- Robinson in 1974.

Background information
- Birth name: Louis Charles Robinson
- Also known as: "Good Rockin'" Robinson
- Born: May 13, 1914 Brenham, Texas, United States
- Died: September 26, 1976 (aged 62) Berkeley, California, United States
- Genres: Blues
- Instrument(s): Vocals, steel guitar, guitar, violin
- Years active: 1930s–1976

= L. C. Robinson =

American blues musician

L. C. "Good Rockin'" Robinson (born Louis Charles Robinson; May 13, 1914 – September 26, 1976) was an American blues singer, guitarist, and fiddle player. He played an electric steel guitar.

==Biography==
Robinson was born in Brenham, Texas, United States. He learned to play guitar at nine years of age, and was supposedly mentored by gospel blues singer-guitarist Blind Willie Johnson in the bottleneck style. Later in his career, he was introduced to the steel guitar by Western swing musician Leon McAuliffe, and became a noted fiddle player, who instructed Sugarcane Harris.
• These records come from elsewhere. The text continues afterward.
-- pv_equiv track=rewrite | github.com/yogesh45604/storyteller-app | utils.py | parse_story
-- ===== SOURCE A (Python) =====
-- def parse_story(raw_output: str):
--     lines = raw_output.strip().split("\n")
--     summary = []
--     paragraphs = []
--
--     for line in lines:
--         if line.strip().startswith("1.") or line.strip().startswith("1 "):
--             break
--         summary.append(line)
--
--     current_paragraph = []
--     for line in lines[len(summary):]:
--         if line.strip().startswith(tuple(str(i) for i in range(1, 21))):
--             if current_paragraph:
--                 paragraphs.append(" ".join(current_paragraph).strip())
--                 current_paragraph = []
--             current_paragraph.append(line)
--         else:
--             current_paragraph.append(line)
--     if current_paragraph:
--         paragraphs.append(" ".join(current_paragraph).strip())
--
--     return "\n".join(summary).strip(), paragraphs
-- ===== SOURCE B (Python) =====
-- def _is_break(line):
--     s = line.strip()
--     return s.startswith("1.") or s.startswith("1 ")
--
--
-- def _is_boundary(line):
--     s = line.strip()
--     return s != "" and s[0] in "123456789"
--
--
-- def _chunks(rest):
--     # split into groups: each group is one line plus the following non-boundary lines
--     if not rest:
--         return []
--     body = rest[1:]
--     j = 0
--     while j < len(body) and not _is_boundary(body[j]):
--         j += 1
--     return [[rest[0]] + body[:j]] + _chunks(body[j:])
--
--
-- def parse_story(raw_output: str):
--     lines = raw_output.strip().split("\n")
--     summary_end = next((i for i, l in enumerate(lines) if _is_break(l)), len(lines))
--     summary = "\n".join(lines[:summary_end]).strip()
--     paragraphs = [" ".join(c).strip() for c in _chunks(lines[summary_end:])]
--     return summary, paragraphs
-- ===== Notes on version B (the rewrite author's own statement) =====
-- stated objective: alternative
-- what changed: A's single buffer-accumulate-and-flush fold is replaced by computing the summary via a first-break index and take, then recursively splitting the remaining lines into boundary-headed groups (head line plus following non-boundary lines) that are joined and stripped; the 20-prefix startswith tuple test is replaced by a first-stripped-char-in-1..9 test.
import Mathlib
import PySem

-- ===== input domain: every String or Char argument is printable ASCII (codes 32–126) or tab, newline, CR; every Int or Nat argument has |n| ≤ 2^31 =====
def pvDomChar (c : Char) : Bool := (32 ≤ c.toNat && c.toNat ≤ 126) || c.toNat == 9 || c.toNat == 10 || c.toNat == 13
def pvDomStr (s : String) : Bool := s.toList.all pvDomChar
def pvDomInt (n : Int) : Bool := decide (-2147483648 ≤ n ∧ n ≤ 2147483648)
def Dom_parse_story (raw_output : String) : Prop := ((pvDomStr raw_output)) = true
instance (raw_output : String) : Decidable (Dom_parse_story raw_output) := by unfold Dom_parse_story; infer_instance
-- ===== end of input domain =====

-- B replaces A's buffer-accumulate-and-flush loop by a find-first-index for the summary plus a
-- recursive split of the remaining lines into boundary-headed groups (objective: alternative decomposition).

-- ===== PORT A =====
-- shared predicate: line.strip().startswith("1.") or line.strip().startswith("1 ")  (identical helper in both Pythons)
def pvIsBreak (line : String) : Bool :=
  PySem.Str.startswith (PySem.Str.strip line) "1." || PySem.Str.startswith (PySem.Str.strip line) "1 "

-- A: line.strip().startswith(tuple(str(i) for i in range(1, 21)))
def pvIsBoundaryA (line : String) : Bool :=
  ((PySem.List.pyRange 1 21 1).map PySem.Int.toStr).any
    (fun p => PySem.Str.startswith (PySem.Str.strip line) p)

-- A's first loop: append lines until the break condition fires
def pvSummaryA : List String → List String
  | [] => []
  | l :: ls => if pvIsBreak l then [] else l :: pvSummaryA ls

-- A's second-loop body: state = (current_paragraph, paragraphs)
def pvStepA (st : List String × List String) (line : String) : List String × List String :=
  if pvIsBoundaryA line then
    let st' := if st.1 ≠ [] then (([] : List String), st.2 ++ [PySem.Str.strip (PySem.Str.join " " st.1)]) else st
    (st'.1 ++ [line], st'.2)
  else (st.1 ++ [line], st.2)

def parse_story (raw_output : String) : String × List String :=
  let lines := (PySem.Str.split? (PySem.Str.strip raw_output) "\n").getD []   -- sep "\n" ≠ "": split? is always some
  let summary := pvSummaryA lines
  let st := (PySem.List.slice lines (some (summary.length : Int)) none).foldl pvStepA ([], [])
  let paragraphs := if st.1 ≠ [] then st.2 ++ [PySem.Str.strip (PySem.Str.join " " st.1)] else st.2
  (PySem.Str.strip (PySem.Str.join "\n" summary), paragraphs)

-- ===== PORT B =====
-- B: s = line.strip(); s != "" and s[0] in "123456789"
def pvIsBoundaryB (line : String) : Bool :=
  match (PySem.Str.strip line).toList with
  | [] => false
  | c :: _ => PySem.Chars.isIn [c] ("123456789".toList)

-- B's _chunks: head line plus following non-boundary lines, then recurse; the index scan j with the
-- slices body[:j] / body[j:] is exactly takeWhile / dropWhile of the non-boundary predicate
def pvChunksB : List String → List (List String)
  | [] => []
  | x :: body =>
    (x :: body.takeWhile (fun l => !pvIsBoundaryB l)) ::
      pvChunksB (body.dropWhile (fun l => !pvIsBoundaryB l))
termination_by xs => xs.length
decreasing_by exact Nat.lt_succ_of_le (List.length_dropWhile_le _ body)

def parse_story_alt (raw_output : String) : String × List String :=
  let lines := (PySem.Str.split? (PySem.Str.strip raw_output) "\n").getD []
  let summaryEnd := lines.findIdx pvIsBreak   -- next((i for i, l in enumerate(lines) if _is_break(l)), len(lines))
  let summary := PySem.Str.strip (PySem.Str.join "\n" (PySem.List.slice lines none (some (summaryEnd : Int))))
  let paragraphs := (pvChunksB (PySem.List.slice lines (some (summaryEnd : Int)) none)).map
      (fun c => PySem.Str.strip (PySem.Str.join " " c))
  (summary, paragraphs)

-- ===== PRECONDITION & SPEC =====
def Spec_parse_story (raw_output : String) (out : String × List String) : Prop := out = parse_story_alt raw_output
instance (raw_output : String) (out : String × List String) : Decidable (Spec_parse_story raw_output out) := by unfold Spec_parse_story; infer_instance

-- ===== CLAIM (what is proved, stated in full; the proofs are below) =====
def Claim_equal_parse_story : Prop := ∀ (raw_output : String), Dom_parse_story raw_output → Spec_parse_story raw_output (parse_story raw_output)

-- ===== LEMMAS AND PROOFS =====

-- the 20 literal prefixes reduce to: first char is a nonzero digit
lemma pv_bnd_cons (c : Char) (rest : List Char) :
    (PySem.Chars.startswith (c::rest) ['1'] || (PySem.Chars.startswith (c::rest) ['2'] || (PySem.Chars.startswith (c::rest) ['3'] || (PySem.Chars.startswith (c::rest) ['4'] || (PySem.Chars.startswith (c::rest) ['5'] || (PySem.Chars.startswith (c::rest) ['6'] || (PySem.Chars.startswith (c::rest) ['7'] || (PySem.Chars.startswith (c::rest) ['8'] || (PySem.Chars.startswith (c::rest) ['9'] || (PySem.Chars.startswith (c::rest) ['1','0'] || (PySem.Chars.startswith (c::rest) ['1','1'] || (PySem.Chars.startswith (c::rest) ['1','2'] || (PySem.Chars.startswith (c::rest) ['1','3'] || (PySem.Chars.startswith (c::rest) ['1','4'] || (PySem.Chars.startswith (c::rest) ['1','5'] || (PySem.Chars.startswith (c::rest) ['1','6'] || (PySem.Chars.startswith (c::rest) ['1','7'] || (PySem.Chars.startswith (c::rest) ['1','8'] || (PySem.Chars.startswith (c::rest) ['1','9'] || (PySem.Chars.startswith (c::rest) ['2','0'])))))))))))))))))))) =
    PySem.Chars.isIn [c] ("123456789".toList) := by
  rw [Bool.eq_iff_iff]
  simp only [Bool.or_eq_true, PySem.Chars.startswith_iff, PySem.Chars.isIn_iff_infix,
    List.cons_prefix_cons, List.nil_prefix, and_true]
  constructor
  · intro h
    rcases h with (h|h|h|h|h|h|h|h|h|⟨h,-⟩|⟨h,-⟩|⟨h,-⟩|⟨h,-⟩|⟨h,-⟩|⟨h,-⟩|⟨h,-⟩|⟨h,-⟩|⟨h,-⟩|⟨h,-⟩|⟨h,-⟩) <;>
      subst h <;> decide
  · intro h
    have hm : c ∈ ['1','2','3','4','5','6','7','8','9'] := by
      have := h.sublist.subset; simpa using this
    fin_cases hm <;> simp


-- A's 20-prefix test equals B's "first stripped char is a nonzero digit" test
lemma pv_boundary_eq (line : String) : pvIsBoundaryA line = pvIsBoundaryB line := by
  unfold pvIsBoundaryA pvIsBoundaryB
  rw [show (PySem.List.pyRange 1 21 1).map PySem.Int.toStr
      = ["1","2","3","4","5","6","7","8","9","10","11","12","13","14","15","16","17","18","19","20"] from by decide]
  simp only [List.any_cons, List.any_nil, PySem.Str.startswith_eq, Bool.or_false]
  generalize (PySem.Str.strip line).toList = cs
  cases cs with
  | nil => decide
  | cons c rest =>
    simp only [show ("1":String).toList = ['1'] from rfl, show ("2":String).toList = ['2'] from rfl,
      show ("3":String).toList = ['3'] from rfl, show ("4":String).toList = ['4'] from rfl,
      show ("5":String).toList = ['5'] from rfl, show ("6":String).toList = ['6'] from rfl,
      show ("7":String).toList = ['7'] from rfl, show ("8":String).toList = ['8'] from rfl,
      show ("9":String).toList = ['9'] from rfl, show ("10":String).toList = ['1','0'] from rfl,
      show ("11":String).toList = ['1','1'] from rfl, show ("12":String).toList = ['1','2'] from rfl,
      show ("13":String).toList = ['1','3'] from rfl, show ("14":String).toList = ['1','4'] from rfl,
      show ("15":String).toList = ['1','5'] from rfl, show ("16":String).toList = ['1','6'] from rfl,
      show ("17":String).toList = ['1','7'] from rfl, show ("18":String).toList = ['1','8'] from rfl,
      show ("19":String).toList = ['1','9'] from rfl, show ("20":String).toList = ['2','0'] from rfl]
    exact pv_bnd_cons c rest

-- A's summary loop is take-up-to-the-first-break
lemma pv_summary_take (ls : List String) : pvSummaryA ls = ls.take (ls.findIdx pvIsBreak) := by
  induction ls with
  | nil => rfl
  | cons l ls ih =>
    by_cases h : pvIsBreak l
    · simp [pvSummaryA, h, List.findIdx_cons]
    · simp [pvSummaryA, h, List.findIdx_cons, ih]

lemma pv_summary_len (ls : List String) : (pvSummaryA ls).length = ls.findIdx pvIsBreak := by
  rw [pv_summary_take, List.length_take]
  exact Nat.min_eq_left List.findIdx_le_length

-- the flush-at-boundary fold, started on a nonempty open paragraph, produces exactly the boundary-headed groups
lemma pv_fold_chunks (xs : List String) : ∀ (cur acc : List String), cur ≠ [] →
    (let st := xs.foldl pvStepA (cur, acc)
     if st.1 ≠ [] then st.2 ++ [PySem.Str.strip (PySem.Str.join " " st.1)] else st.2) =
    acc ++ PySem.Str.strip (PySem.Str.join " " (cur ++ xs.takeWhile (fun l => !pvIsBoundaryB l)))
        :: (pvChunksB (xs.dropWhile (fun l => !pvIsBoundaryB l))).map
            (fun c => PySem.Str.strip (PySem.Str.join " " c)) := by
  induction xs with
  | nil => intro cur acc h; simp [h, pvChunksB]
  | cons x xs ih =>
    intro cur acc h
    by_cases hb : pvIsBoundaryB x
    · have hs : pvStepA (cur, acc) x
          = ([x], acc ++ [PySem.Str.strip (PySem.Str.join " " cur)]) := by
        simp [pvStepA, pv_boundary_eq, hb, h]
      simp only [List.foldl_cons, hs]
      rw [ih [x] _ (by simp)]
      simp [hb, pvChunksB]
    · have hs : pvStepA (cur, acc) x = (cur ++ [x], acc) := by
        simp [pvStepA, pv_boundary_eq, hb]
      simp only [List.foldl_cons, hs]
      rw [ih (cur ++ [x]) _ (by simp)]
      simp [hb]

-- A's whole second loop (from the empty buffer) = map-finalize over B's chunks
lemma pv_paras_eq (ls : List String) :
    (let st := ls.foldl pvStepA ([], [])
     if st.1 ≠ [] then st.2 ++ [PySem.Str.strip (PySem.Str.join " " st.1)] else st.2) =
    (pvChunksB ls).map (fun c => PySem.Str.strip (PySem.Str.join " " c)) := by
  cases ls with
  | nil => simp [pvChunksB]
  | cons x xs =>
    have h1 : pvStepA ([], []) x = ([x], []) := by
      unfold pvStepA; split <;> simp
    simp only [List.foldl_cons, h1]
    rw [pv_fold_chunks xs [x] [] (by simp)]
    simp [pvChunksB]

-- ===== VERDICT (by name: the statement is the Claim_ definition above) =====
theorem parse_story_spec : Claim_equal_parse_story := by
  intro raw _
  show parse_story raw = parse_story_alt raw
  simp only [parse_story, parse_story_alt]
  rw [PySem.List.slice_to _ (Int.natCast_nonneg _), PySem.List.slice_from _ (Int.natCast_nonneg _),
      PySem.List.slice_from _ (Int.natCast_nonneg _)]
  generalize (PySem.Str.split? (PySem.Str.strip raw) "\n").getD [] = lines
  rw [Int.toNat_natCast, Int.toNat_natCast]
  refine Prod.ext ?_ ?_
  · simp [pv_summary_take]
  · simpa [pv_summary_len] using pv_paras_eq (lines.drop (lines.findIdx pvIsBreak))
L. C. Robinson's brother, harmonica player A. C. Robinson, collaborated with him in Texas in the 1930s, and later the two performed and recorded together in a band in California in the 1940s.

Oakland Blues, a studio album Robinson, Lafayette Thomas and Dave Alexander, was released in 1968 by World Pacific Records. This was followed in 1971 by the album Ups and Downs on Arhoolie, on which Robinson was accompanied by the Muddy Waters band and Dave Alexander's trio. This material was later reissued, along with a previously unissued recording of a radio broadcast with his brother the Reverend A. C. Robinson, as Mojo in My Hand.

Robinson played at the San Francisco Blues Festival in both 1973 and 1974. He visited Sweden the following year, but his work was never widely known in Europe.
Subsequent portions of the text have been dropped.